- _Problem to work on_
Only the lines below from the one containing "by_cases hnil : PySem.List.sorted" to the one containing "simp only [if_neg hnil]" should be repeated, both included and unchanged.

- _Source material_
-- pv_equiv track=rewrite | github.com/msteckle/sentinel-py | src/sentinel_py/s2/cdse_s2_nodes.py | choose_best_resolution
-- ===== SOURCE A (Python) =====
-- from typing import Iterable, Sequence
-- from collections.abc import Iterable
--
-- def choose_best_resolution(
--     target_res: int,
--     available_resolutions: Iterable[int],
-- ) -> int | None:
--     """
--     Choose the best available resolution (in meters) given a target resolution.
--
--     Rules:
--     - If `target_res` is available, return it.
--     - Otherwise, choose the largest resolution <= target_res (finer-but-not-coarser).
--     - If no resolution <= target_res exists, fall back to the finest available
--       (smallest number).
--     """
--     avail = sorted(set(int(r) for r in available_resolutions))
--     if not avail:
--         return None
--
--     if target_res in avail:
--         return target_res
--
--     # resolutions finer or equal to target (numerically <=)
--     finer_or_equal = [r for r in avail if r <= target_res]
--     if finer_or_equal:
--         return max(finer_or_equal)
--
--     # all are coarser than requested; pick the finest available
--     return min(avail)
-- ===== SOURCE B (Python) =====
-- def choose_best_resolution(target_res, available_resolutions):
--     best_le = None   # largest value <= target_res seen so far
--     finest = None    # smallest value seen so far
--     for r in available_resolutions:
--         v = int(r)
--         if v <= target_res and (best_le is None or v > best_le):
--             best_le = v
--         if finest is None or v < finest:
--             finest = v
--     return best_le if best_le is not None else finest
-- ===== Notes on version B (the rewrite author's own statement) =====
-- stated objective: faster
-- what changed: Replaces sort+dedup+membership test+two list scans with a single pass that maintains the largest value <= target and the global minimum.
import Mathlib
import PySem

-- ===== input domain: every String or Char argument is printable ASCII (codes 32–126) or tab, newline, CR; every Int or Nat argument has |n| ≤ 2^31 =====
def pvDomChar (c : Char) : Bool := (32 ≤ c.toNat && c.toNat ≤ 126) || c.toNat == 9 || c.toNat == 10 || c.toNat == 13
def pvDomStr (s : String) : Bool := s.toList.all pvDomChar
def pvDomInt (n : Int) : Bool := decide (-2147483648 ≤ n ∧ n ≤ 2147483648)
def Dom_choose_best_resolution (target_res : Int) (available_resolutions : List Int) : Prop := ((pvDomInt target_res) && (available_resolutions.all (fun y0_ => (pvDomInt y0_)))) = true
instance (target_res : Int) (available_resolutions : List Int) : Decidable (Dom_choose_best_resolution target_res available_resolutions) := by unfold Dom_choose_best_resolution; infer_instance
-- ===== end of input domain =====

-- B replaces A's sort+dedup and two list scans by one pass keeping the best value ≤ target and the overall minimum (objective: faster, O(n) vs O(n log n)).

-- ===== PORT A =====
def choose_best_resolution (target_res : Int) (available_resolutions : List Int) : Option Int :=
  -- avail = sorted(set(int(r) for r in available_resolutions))
  let avail := PySem.List.sorted (PySem.Set.ofList available_resolutions) (fun x => x) false
  if avail = [] then none
  else if target_res ∈ avail then some target_res
  else
    let finer_or_equal := avail.filter (fun r => decide (r ≤ target_res))
    if finer_or_equal ≠ [] then PySem.List.max? finer_or_equal (fun x => x)
    else PySem.List.min? avail (fun x => x)

-- ===== PORT B =====
-- one step of B's loop body, acting on the pair (best_le, finest)
def cbrStep (target_res : Int) (acc : Option Int × Option Int) (v : Int) : Option Int × Option Int :=
  ( (match acc.1 with
     | none => if v ≤ target_res then some v else none
     | some b => if v ≤ target_res ∧ b < v then some v else some b),
    (match acc.2 with | none => some v | some m => if v < m then some v else some m) )

def choose_best_resolution_alt (target_res : Int) (available_resolutions : List Int) : Option Int :=
  let p := available_resolutions.foldl (cbrStep target_res) (none, none)
  match p.1 with
  | some b => some b
  | none => p.2

-- ===== PRECONDITION & SPEC =====
def Spec_choose_best_resolution (target_res : Int) (available_resolutions : List Int) (out : Option Int) : Prop := out = choose_best_resolution_alt target_res available_resolutions
instance (target_res : Int) (available_resolutions : List Int) (out : Option Int) : Decidable (Spec_choose_best_resolution target_res available_resolutions out) := by unfold Spec_choose_best_resolution; infer_instance

-- ===== CLAIM (what is proved, stated in full; the proofs are below) =====
def Claim_equal_choose_best_resolution : Prop := ∀ (target_res : Int) (available_resolutions : List Int), Dom_choose_best_resolution target_res available_resolutions → Spec_choose_best_resolution target_res available_resolutions (choose_best_resolution target_res available_resolutions)

-- ===== LEMMAS AND PROOFS =====

-- first component of B's fold, in isolation
def cbrB (t : Int) (acc : Option Int) (v : Int) : Option Int :=
  match acc with
  | none => if v ≤ t then some v else none
  | some b => if v ≤ t ∧ b < v then some v else some b

-- second component of B's fold, in isolation
def cbrM (acc : Option Int) (v : Int) : Option Int :=
  match acc with | none => some v | some m => if v < m then some v else some m

lemma cbr_fold_split (t : Int) (xs : List Int) (b m : Option Int) :
    xs.foldl (cbrStep t) (b, m) = (xs.foldl (cbrB t) b, xs.foldl (cbrM) m) := by
  induction xs generalizing b m with
  | nil => rfl
  | cons v xs ih =>
      simp only [List.foldl_cons]
      rw [ih]
      rfl

-- starting from `some b`, the best_le fold returns the max of b and the elements ≤ t
lemma cbrB_some (t : Int) (xs : List Int) (b : Int) :
    ∃ c, xs.foldl (cbrB t) (some b) = some c ∧ (c = b ∨ (c ∈ xs ∧ c ≤ t)) ∧ b ≤ c ∧
      ∀ v ∈ xs, v ≤ t → v ≤ c := by
  induction xs generalizing b with
  | nil => exact ⟨b, rfl, Or.inl rfl, le_refl b, by simp⟩
  | cons v xs ih =>
      simp only [List.foldl_cons, cbrB]
      by_cases h : v ≤ t ∧ b < v
      · simp only [if_pos h]
        obtain ⟨c, hc, hmem, hle, hmax⟩ := ih v
        refine ⟨c, hc, ?_, ?_, ?_⟩
        · rcases hmem with h1 | ⟨h1, h2⟩
          · exact Or.inr ⟨by simp [h1], h1 ▸ h.1⟩
          · exact Or.inr ⟨by simp [h1], h2⟩
        · exact le_of_lt (lt_of_lt_of_le h.2 hle)
        · intro u hu hut
          rcases List.mem_cons.mp hu with rfl | hu
          · exact hle
          · exact hmax u hu hut
      · simp only [if_neg h]
        obtain ⟨c, hc, hmem, hle, hmax⟩ := ih b
        refine ⟨c, hc, ?_, hle, ?_⟩
        · rcases hmem with h1 | ⟨h1, h2⟩
          · exact Or.inl h1
          · exact Or.inr ⟨by simp [h1], h2⟩
        · intro u hu hut
          rcases List.mem_cons.mp hu with rfl | hu
          · have : ¬ b < u := fun hb => h ⟨hut, hb⟩
            exact le_trans (le_of_not_gt this) hle
          · exact hmax u hu hut

-- characterization of the best_le fold from `none`
lemma cbrB_char (t : Int) (xs : List Int) :
    (xs.foldl (cbrB t) none = none ∧ ∀ v ∈ xs, ¬ v ≤ t) ∨
    (∃ c, xs.foldl (cbrB t) none = some c ∧ c ∈ xs ∧ c ≤ t ∧ ∀ v ∈ xs, v ≤ t → v ≤ c) := by
  induction xs with
  | nil => exact Or.inl ⟨rfl, by simp⟩
  | cons v xs ih =>
      simp only [List.foldl_cons, cbrB]
      by_cases h : v ≤ t
      · simp only [if_pos h]
        obtain ⟨c, hc, hmem, hle, hmax⟩ := cbrB_some t xs v
        refine Or.inr ⟨c, hc, ?_, ?_, ?_⟩
        · rcases hmem with h1 | ⟨h1, _⟩
          · simp [h1]
          · simp [h1]
        · rcases hmem with h1 | ⟨_, h2⟩
          · exact h1 ▸ h
          · exact h2
        · intro u hu hut
          rcases List.mem_cons.mp hu with rfl | hu
          · exact hle
          · exact hmax u hu hut
      · simp only [if_neg h]
        rcases ih with ⟨hn, hall⟩ | ⟨c, hc, hmem, hct, hmax⟩
        · refine Or.inl ⟨hn, ?_⟩
          intro u hu
          rcases List.mem_cons.mp hu with rfl | hu
          · exact h
          · exact hall u hu
        · refine Or.inr ⟨c, hc, by simp [hmem], hct, ?_⟩
          intro u hu hut
          rcases List.mem_cons.mp hu with rfl | hu
          · exact absurd hut h
          · exact hmax u hu hut

-- starting from `some m`, the min fold returns the min of m and the elements
lemma cbrM_some (xs : List Int) (m : Int) :
    ∃ c, xs.foldl cbrM (some m) = some c ∧ (c = m ∨ c ∈ xs) ∧ c ≤ m ∧ ∀ v ∈ xs, c ≤ v := by
  induction xs generalizing m with
  | nil => exact ⟨m, rfl, Or.inl rfl, le_refl m, by simp⟩
  | cons v xs ih =>
      simp only [List.foldl_cons, cbrM]
      by_cases h : v < m
      · simp only [if_pos h]
        obtain ⟨c, hc, hmem, hle, hmin⟩ := ih v
        refine ⟨c, hc, ?_, le_trans hle (le_of_lt h), ?_⟩
        · rcases hmem with h1 | h1
          · exact Or.inr (by simp [h1])
          · exact Or.inr (by simp [h1])
        · intro u hu
          rcases List.mem_cons.mp hu with rfl | hu
          · exact hle
          · exact hmin u hu
      · simp only [if_neg h]
        obtain ⟨c, hc, hmem, hle, hmin⟩ := ih m
        refine ⟨c, hc, ?_, hle, ?_⟩
        · rcases hmem with h1 | h1
          · exact Or.inl h1
          · exact Or.inr (by simp [h1])
        · intro u hu
          rcases List.mem_cons.mp hu with rfl | hu
          · exact le_trans hle (le_of_not_gt h)
          · exact hmin u hu

-- characterization of the min fold from `none`
lemma cbrM_char (xs : List Int) :
    (xs = [] ∧ xs.foldl cbrM none = none) ∨
    (∃ m, xs.foldl cbrM none = some m ∧ m ∈ xs ∧ ∀ v ∈ xs, m ≤ v) := by
  cases xs with
  | nil => exact Or.inl ⟨rfl, rfl⟩
  | cons v xs =>
      simp only [List.foldl_cons, cbrM]
      obtain ⟨c, hc, hmem, hle, hmin⟩ := cbrM_some xs v
      refine Or.inr ⟨c, hc, ?_, ?_⟩
      · rcases hmem with h1 | h1
        · simp [h1]
        · simp [h1]
      · intro u hu
        rcases List.mem_cons.mp hu with rfl | hu
        · exact hle
        · exact hmin u hu

-- membership in sorted(set(xs)) is membership in xs
lemma mem_avail (xs : List Int) (a : Int) :
    a ∈ PySem.List.sorted (PySem.Set.ofList xs) (fun x => x) false ↔ a ∈ xs := by
  rw [PySem.List.mem_sorted, PySem.Set.mem_ofList]

-- ===== VERDICT (by name: the statement is the Claim_ definition above) =====
theorem choose_best_resolution_spec : Claim_equal_choose_best_resolution := by
  intro t xs _
  unfold Spec_choose_best_resolution choose_best_resolution choose_best_resolution_alt
  rw [cbr_fold_split]
  simp only []
  by_cases hnil : PySem.List.sorted (PySem.Set.ofList xs) (fun x => x) false = []
  · have hxs : xs = [] := by
      cases xs with
      | nil => rfl
      | cons v vs =>
        have hv : v ∈ PySem.List.sorted (PySem.Set.ofList (v :: vs)) (fun x => x) false :=
          (mem_avail _ v).mpr (by simp)
        rw [hnil] at hv
        exact absurd hv (by simp)
    subst hxs
    rw [if_pos hnil]
    rfl
  · have hxsne : xs ≠ [] := by
      intro h; subst h; exact hnil rfl
    simp only [if_neg hnil]
    by_cases hin : t ∈ PySem.List.sorted (PySem.Set.ofList xs) (fun x => x) false
    · -- target available: A returns t; B's best_le is exactly t
      have htx : t ∈ xs := (mem_avail xs t).mp hin
      rcases cbrB_char t xs with ⟨_, hall⟩ | ⟨c, hc, hcx, hct, hmax⟩
      · exact absurd (le_refl t) (hall t htx)
      · have : c = t := le_antisymm hct (hmax t htx (le_refl t))
        simp [hin, hc, this]
    · simp only [if_neg hin]
      by_cases hfe : (PySem.List.sorted (PySem.Set.ofList xs) (fun x => x) false).filter
          (fun r => decide (r ≤ t)) ≠ []
      · -- some element ≤ t exists: both return the max of those
        simp only [if_pos hfe]
        obtain ⟨M, hM⟩ : ∃ M, PySem.List.max?
            ((PySem.List.sorted (PySem.Set.ofList xs) (fun x => x) false).filter
              (fun r => decide (r ≤ t))) (fun x => x) = some M :=
          Option.ne_none_iff_exists'.mp
            (fun h => hfe ((PySem.List.max?_eq_none_iff _ _).mp h))
        have hMfe := PySem.List.max?_mem hM
        have hMx : M ∈ xs := (mem_avail xs M).mp (List.mem_of_mem_filter hMfe)
        have hMt : M ≤ t := by simpa using List.of_mem_filter hMfe
        have hMmax := PySem.List.max?_isMax hM
        rcases cbrB_char t xs with ⟨_, hall⟩ | ⟨c, hc, hcx, hct, hmax⟩
        · exact absurd hMt (hall M hMx)
        · have h1 : c ≤ M := hMmax c (List.mem_filter.mpr ⟨(mem_avail xs c).mpr hcx, by simpa using hct⟩)
          have h2 : M ≤ c := hmax M hMx hMt
          rw [hM, hc, le_antisymm h1 h2]
      · -- no element ≤ t: both return the minimum
        simp only [if_neg hfe]
        push Not at hfe
        have hnone : ∀ v ∈ xs, ¬ v ≤ t := by
          intro v hv hvt
          have : v ∈ (PySem.List.sorted (PySem.Set.ofList xs) (fun x => x) false).filter
              (fun r => decide (r ≤ t)) := List.mem_filter.mpr ⟨(mem_avail xs v).mpr hv, by simpa using hvt⟩
          simp [hfe] at this
        obtain ⟨m, hm⟩ : ∃ m, PySem.List.min?
            (PySem.List.sorted (PySem.Set.ofList xs) (fun x => x) false) (fun x => x) = some m :=
          Option.ne_none_iff_exists'.mp
            (fun h => hnil ((PySem.List.min?_eq_none_iff _ _).mp h))
        have hmx : m ∈ xs := (mem_avail xs m).mp (PySem.List.min?_mem hm)
        have hmmin := PySem.List.min?_isMin hm
        rcases cbrB_char t xs with ⟨hbn, _⟩ | ⟨c, _, hcx, hct, _⟩
        · rcases cbrM_char xs with ⟨h1, _⟩ | ⟨m', hm', hm'x, hm'min⟩
          · exact absurd h1 hxsne
          · have h1 : m ≤ m' := hmmin m' ((mem_avail xs m').mpr hm'x)
            have h2 : m' ≤ m := hm'min m hmx
            rw [hm, hbn, hm', le_antisymm h2 h1]
        · exact absurd hct (hnone c hcx)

- _Result_
  by_cases hnil : PySem.List.sorted (PySem.Set.ofList xs) (fun x => x) false = []
  · have hxs : xs = [] := by
      cases xs with
      | nil => rfl
      | cons v vs =>
        have hv : v ∈ PySem.List.sorted (PySem.Set.ofList (v :: vs)) (fun x => x) false :=
          (mem_avail _ v).mpr (by simp)
        rw [hnil] at hv
        exact absurd hv (by simp)
    subst hxs
    rw [if_pos hnil]
    rfl
  · have hxsne : xs ≠ [] := by
      intro h; subst h; exact hnil rfl
    simp only [if_neg hnil]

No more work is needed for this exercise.